*WHAT IS EXPECTED*: Given the records below, would you repeat exactly the lines that begin at the one containing "PySem.Int.floordiv (m - PySem.Int.mod" and end at the one containing "def Pre_calculate_days_off (n", inclusive?
[[ DATA PROVIDED, beginning ]]
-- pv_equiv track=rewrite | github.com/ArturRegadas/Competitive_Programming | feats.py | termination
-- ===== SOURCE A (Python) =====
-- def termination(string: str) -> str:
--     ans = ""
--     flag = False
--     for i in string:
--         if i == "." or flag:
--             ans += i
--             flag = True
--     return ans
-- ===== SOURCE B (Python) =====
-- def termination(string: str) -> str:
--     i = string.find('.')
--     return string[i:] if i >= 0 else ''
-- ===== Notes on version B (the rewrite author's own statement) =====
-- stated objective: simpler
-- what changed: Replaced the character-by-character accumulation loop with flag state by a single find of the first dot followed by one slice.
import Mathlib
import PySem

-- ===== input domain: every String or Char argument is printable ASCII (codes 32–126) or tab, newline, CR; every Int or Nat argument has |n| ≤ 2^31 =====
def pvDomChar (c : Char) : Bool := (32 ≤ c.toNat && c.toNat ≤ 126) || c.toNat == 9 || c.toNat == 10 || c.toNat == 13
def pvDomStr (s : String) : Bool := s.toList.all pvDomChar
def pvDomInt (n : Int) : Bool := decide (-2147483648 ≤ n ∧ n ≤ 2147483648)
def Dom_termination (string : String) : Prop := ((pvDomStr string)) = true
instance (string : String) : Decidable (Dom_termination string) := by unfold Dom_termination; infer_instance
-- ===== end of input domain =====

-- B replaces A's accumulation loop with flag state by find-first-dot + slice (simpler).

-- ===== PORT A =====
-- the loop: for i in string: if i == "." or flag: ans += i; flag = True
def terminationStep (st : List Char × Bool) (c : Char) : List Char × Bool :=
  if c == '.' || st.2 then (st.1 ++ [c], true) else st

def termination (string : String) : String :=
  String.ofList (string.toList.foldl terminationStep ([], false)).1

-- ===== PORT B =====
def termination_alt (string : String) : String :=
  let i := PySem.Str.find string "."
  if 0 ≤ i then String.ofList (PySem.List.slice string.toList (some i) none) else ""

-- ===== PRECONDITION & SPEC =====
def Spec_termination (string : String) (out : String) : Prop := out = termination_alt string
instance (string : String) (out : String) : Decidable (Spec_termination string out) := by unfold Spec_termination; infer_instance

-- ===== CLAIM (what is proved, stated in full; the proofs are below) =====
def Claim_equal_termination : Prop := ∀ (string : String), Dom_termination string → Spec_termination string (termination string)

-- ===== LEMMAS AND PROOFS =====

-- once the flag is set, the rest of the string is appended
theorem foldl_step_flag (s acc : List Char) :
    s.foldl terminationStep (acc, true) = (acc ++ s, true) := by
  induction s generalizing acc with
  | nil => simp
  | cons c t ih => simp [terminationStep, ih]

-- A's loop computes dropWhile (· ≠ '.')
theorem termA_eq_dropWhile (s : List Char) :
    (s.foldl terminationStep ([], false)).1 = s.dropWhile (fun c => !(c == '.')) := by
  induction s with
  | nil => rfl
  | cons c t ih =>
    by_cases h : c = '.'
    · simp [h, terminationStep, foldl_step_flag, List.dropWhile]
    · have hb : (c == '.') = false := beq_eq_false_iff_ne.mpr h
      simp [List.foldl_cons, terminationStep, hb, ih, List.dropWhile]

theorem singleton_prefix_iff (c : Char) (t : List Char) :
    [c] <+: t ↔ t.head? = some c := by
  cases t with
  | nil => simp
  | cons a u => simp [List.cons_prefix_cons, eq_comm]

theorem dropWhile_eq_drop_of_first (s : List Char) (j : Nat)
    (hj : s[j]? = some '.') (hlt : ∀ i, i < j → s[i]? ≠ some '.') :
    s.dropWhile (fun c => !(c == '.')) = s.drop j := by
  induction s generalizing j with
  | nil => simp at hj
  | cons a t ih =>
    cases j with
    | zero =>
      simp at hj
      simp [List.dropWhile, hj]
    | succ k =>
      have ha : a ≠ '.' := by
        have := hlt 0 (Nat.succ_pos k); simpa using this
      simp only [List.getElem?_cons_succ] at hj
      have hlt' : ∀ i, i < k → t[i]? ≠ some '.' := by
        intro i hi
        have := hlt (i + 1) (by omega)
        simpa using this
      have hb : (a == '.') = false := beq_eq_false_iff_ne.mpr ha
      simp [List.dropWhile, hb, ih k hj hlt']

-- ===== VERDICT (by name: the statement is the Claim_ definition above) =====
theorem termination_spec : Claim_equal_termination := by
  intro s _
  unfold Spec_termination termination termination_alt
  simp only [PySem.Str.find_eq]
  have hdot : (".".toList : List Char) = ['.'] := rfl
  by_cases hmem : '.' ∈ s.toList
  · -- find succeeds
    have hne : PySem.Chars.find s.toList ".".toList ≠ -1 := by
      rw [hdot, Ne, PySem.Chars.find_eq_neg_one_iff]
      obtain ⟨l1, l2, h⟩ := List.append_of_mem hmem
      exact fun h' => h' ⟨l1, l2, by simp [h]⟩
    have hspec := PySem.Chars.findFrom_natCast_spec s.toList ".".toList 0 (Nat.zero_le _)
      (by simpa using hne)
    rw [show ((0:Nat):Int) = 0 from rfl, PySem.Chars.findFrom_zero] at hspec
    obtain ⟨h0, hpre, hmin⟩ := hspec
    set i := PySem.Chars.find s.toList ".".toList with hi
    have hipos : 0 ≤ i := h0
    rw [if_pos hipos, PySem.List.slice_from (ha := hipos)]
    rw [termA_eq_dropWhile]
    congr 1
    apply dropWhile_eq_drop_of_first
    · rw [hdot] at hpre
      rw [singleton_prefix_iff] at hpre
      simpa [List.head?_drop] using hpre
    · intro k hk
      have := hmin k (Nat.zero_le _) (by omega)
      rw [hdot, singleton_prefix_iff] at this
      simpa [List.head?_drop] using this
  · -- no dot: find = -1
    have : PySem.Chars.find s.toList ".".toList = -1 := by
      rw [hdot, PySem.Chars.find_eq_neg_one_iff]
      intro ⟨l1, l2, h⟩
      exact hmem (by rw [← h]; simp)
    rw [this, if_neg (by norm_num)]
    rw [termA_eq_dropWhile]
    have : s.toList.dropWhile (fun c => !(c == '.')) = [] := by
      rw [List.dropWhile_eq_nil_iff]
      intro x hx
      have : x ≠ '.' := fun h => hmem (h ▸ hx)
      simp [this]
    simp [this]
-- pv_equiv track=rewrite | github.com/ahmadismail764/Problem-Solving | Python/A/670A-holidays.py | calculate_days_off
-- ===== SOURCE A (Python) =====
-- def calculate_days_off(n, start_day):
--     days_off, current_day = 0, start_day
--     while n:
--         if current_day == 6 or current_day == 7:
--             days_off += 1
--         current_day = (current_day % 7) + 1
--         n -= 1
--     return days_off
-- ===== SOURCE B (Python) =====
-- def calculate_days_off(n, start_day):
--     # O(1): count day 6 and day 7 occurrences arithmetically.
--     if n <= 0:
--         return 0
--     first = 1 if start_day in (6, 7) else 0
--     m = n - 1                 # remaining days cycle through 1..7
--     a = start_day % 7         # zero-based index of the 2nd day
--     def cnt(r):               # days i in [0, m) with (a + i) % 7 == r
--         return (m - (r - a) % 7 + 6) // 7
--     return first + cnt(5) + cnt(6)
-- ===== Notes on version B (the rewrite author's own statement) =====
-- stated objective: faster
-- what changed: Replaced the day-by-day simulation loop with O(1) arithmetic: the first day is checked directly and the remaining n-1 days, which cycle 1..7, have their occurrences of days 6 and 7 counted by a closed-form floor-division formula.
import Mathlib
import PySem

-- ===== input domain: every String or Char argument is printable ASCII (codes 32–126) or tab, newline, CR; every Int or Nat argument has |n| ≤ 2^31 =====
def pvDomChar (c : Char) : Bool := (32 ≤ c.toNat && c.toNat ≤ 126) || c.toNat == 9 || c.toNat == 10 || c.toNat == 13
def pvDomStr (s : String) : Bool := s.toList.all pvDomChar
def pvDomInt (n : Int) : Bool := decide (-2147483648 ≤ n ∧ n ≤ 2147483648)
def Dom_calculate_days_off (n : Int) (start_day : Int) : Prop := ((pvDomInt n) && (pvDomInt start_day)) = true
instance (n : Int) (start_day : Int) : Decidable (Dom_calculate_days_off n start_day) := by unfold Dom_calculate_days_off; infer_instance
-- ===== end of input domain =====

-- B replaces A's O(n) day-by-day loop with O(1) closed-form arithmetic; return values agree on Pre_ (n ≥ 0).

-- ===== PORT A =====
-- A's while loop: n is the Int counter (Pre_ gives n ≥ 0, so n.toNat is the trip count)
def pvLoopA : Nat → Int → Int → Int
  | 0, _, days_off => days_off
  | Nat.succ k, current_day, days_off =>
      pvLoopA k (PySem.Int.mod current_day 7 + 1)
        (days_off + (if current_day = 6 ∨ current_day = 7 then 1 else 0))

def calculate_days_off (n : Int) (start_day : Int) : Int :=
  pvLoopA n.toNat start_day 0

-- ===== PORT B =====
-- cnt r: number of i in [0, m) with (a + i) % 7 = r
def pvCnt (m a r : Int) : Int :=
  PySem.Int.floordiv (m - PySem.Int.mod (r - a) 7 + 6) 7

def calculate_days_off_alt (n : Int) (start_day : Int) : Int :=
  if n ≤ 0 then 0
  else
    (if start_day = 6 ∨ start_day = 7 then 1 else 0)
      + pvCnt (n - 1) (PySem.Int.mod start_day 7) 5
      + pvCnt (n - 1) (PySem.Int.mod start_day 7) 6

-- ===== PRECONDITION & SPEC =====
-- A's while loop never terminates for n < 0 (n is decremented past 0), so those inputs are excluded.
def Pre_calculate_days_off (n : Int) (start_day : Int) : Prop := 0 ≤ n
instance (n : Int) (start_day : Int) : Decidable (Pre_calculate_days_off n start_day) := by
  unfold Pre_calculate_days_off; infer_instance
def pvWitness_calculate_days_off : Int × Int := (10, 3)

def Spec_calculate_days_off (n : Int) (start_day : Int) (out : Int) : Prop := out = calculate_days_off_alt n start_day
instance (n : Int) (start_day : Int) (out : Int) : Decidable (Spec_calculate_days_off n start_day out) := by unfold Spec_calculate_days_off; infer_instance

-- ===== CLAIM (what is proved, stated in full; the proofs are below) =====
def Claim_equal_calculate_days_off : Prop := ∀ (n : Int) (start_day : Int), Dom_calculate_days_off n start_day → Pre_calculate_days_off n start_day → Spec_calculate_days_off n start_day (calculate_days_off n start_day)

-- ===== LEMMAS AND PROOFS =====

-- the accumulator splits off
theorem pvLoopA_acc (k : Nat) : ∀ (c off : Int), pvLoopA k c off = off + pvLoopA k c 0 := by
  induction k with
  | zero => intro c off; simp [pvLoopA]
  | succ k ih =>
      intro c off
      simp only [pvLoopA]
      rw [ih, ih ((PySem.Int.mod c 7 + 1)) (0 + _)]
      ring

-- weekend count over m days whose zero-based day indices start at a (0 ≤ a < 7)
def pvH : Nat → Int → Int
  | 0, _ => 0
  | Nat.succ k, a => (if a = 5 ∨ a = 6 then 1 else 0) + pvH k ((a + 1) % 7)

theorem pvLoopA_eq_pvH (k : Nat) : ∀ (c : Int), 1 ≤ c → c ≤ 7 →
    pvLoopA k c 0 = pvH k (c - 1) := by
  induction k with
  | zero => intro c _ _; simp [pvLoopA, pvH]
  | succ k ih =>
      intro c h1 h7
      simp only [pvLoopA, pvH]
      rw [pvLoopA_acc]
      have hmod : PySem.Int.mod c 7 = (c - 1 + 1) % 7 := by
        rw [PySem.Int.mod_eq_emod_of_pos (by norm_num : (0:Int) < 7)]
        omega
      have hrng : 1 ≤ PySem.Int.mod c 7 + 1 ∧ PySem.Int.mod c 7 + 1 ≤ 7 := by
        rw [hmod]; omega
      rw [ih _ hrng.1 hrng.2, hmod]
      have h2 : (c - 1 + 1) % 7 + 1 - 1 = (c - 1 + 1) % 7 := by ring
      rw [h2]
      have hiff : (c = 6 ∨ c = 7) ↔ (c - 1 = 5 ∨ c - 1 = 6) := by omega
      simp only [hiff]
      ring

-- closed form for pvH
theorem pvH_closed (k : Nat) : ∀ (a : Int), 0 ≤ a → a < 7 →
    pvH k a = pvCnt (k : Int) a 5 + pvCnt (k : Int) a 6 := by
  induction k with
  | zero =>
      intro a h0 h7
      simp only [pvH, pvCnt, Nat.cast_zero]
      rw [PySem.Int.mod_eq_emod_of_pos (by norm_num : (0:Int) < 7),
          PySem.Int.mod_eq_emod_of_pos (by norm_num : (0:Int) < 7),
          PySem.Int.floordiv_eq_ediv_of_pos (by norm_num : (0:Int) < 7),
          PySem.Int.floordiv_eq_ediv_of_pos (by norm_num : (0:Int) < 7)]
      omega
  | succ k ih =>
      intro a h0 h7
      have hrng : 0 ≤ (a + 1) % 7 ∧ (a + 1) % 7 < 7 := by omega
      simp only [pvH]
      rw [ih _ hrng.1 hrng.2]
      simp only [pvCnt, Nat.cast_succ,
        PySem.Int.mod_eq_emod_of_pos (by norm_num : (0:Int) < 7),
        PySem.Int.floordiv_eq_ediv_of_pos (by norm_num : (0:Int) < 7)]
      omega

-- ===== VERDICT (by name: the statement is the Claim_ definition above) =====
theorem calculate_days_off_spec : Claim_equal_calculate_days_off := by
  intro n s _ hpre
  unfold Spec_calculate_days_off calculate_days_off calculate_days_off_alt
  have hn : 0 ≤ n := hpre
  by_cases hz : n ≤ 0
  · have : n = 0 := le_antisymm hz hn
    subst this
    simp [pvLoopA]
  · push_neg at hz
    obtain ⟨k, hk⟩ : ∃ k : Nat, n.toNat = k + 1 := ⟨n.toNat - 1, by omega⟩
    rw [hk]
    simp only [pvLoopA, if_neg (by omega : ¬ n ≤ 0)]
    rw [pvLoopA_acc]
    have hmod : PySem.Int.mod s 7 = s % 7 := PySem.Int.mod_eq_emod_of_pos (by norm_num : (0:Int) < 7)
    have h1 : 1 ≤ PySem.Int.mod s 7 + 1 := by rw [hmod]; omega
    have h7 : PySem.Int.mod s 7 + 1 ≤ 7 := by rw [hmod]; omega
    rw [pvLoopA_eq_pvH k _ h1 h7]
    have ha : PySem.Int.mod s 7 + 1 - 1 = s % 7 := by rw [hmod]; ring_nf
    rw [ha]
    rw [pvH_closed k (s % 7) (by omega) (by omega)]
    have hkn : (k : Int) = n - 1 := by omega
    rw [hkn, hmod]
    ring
[[ DATA PROVIDED, end ]]
*THE COMPLETED TASK*:
  PySem.Int.floordiv (m - PySem.Int.mod (r - a) 7 + 6) 7

def calculate_days_off_alt (n : Int) (start_day : Int) : Int :=
  if n ≤ 0 then 0
  else
    (if start_day = 6 ∨ start_day = 7 then 1 else 0)
      + pvCnt (n - 1) (PySem.Int.mod start_day 7) 5
      + pvCnt (n - 1) (PySem.Int.mod start_day 7) 6

-- ===== PRECONDITION & SPEC =====
-- A's while loop never terminates for n < 0 (n is decremented past 0), so those inputs are excluded.
def Pre_calculate_days_off (n : Int) (start_day : Int) : Prop := 0 ≤ n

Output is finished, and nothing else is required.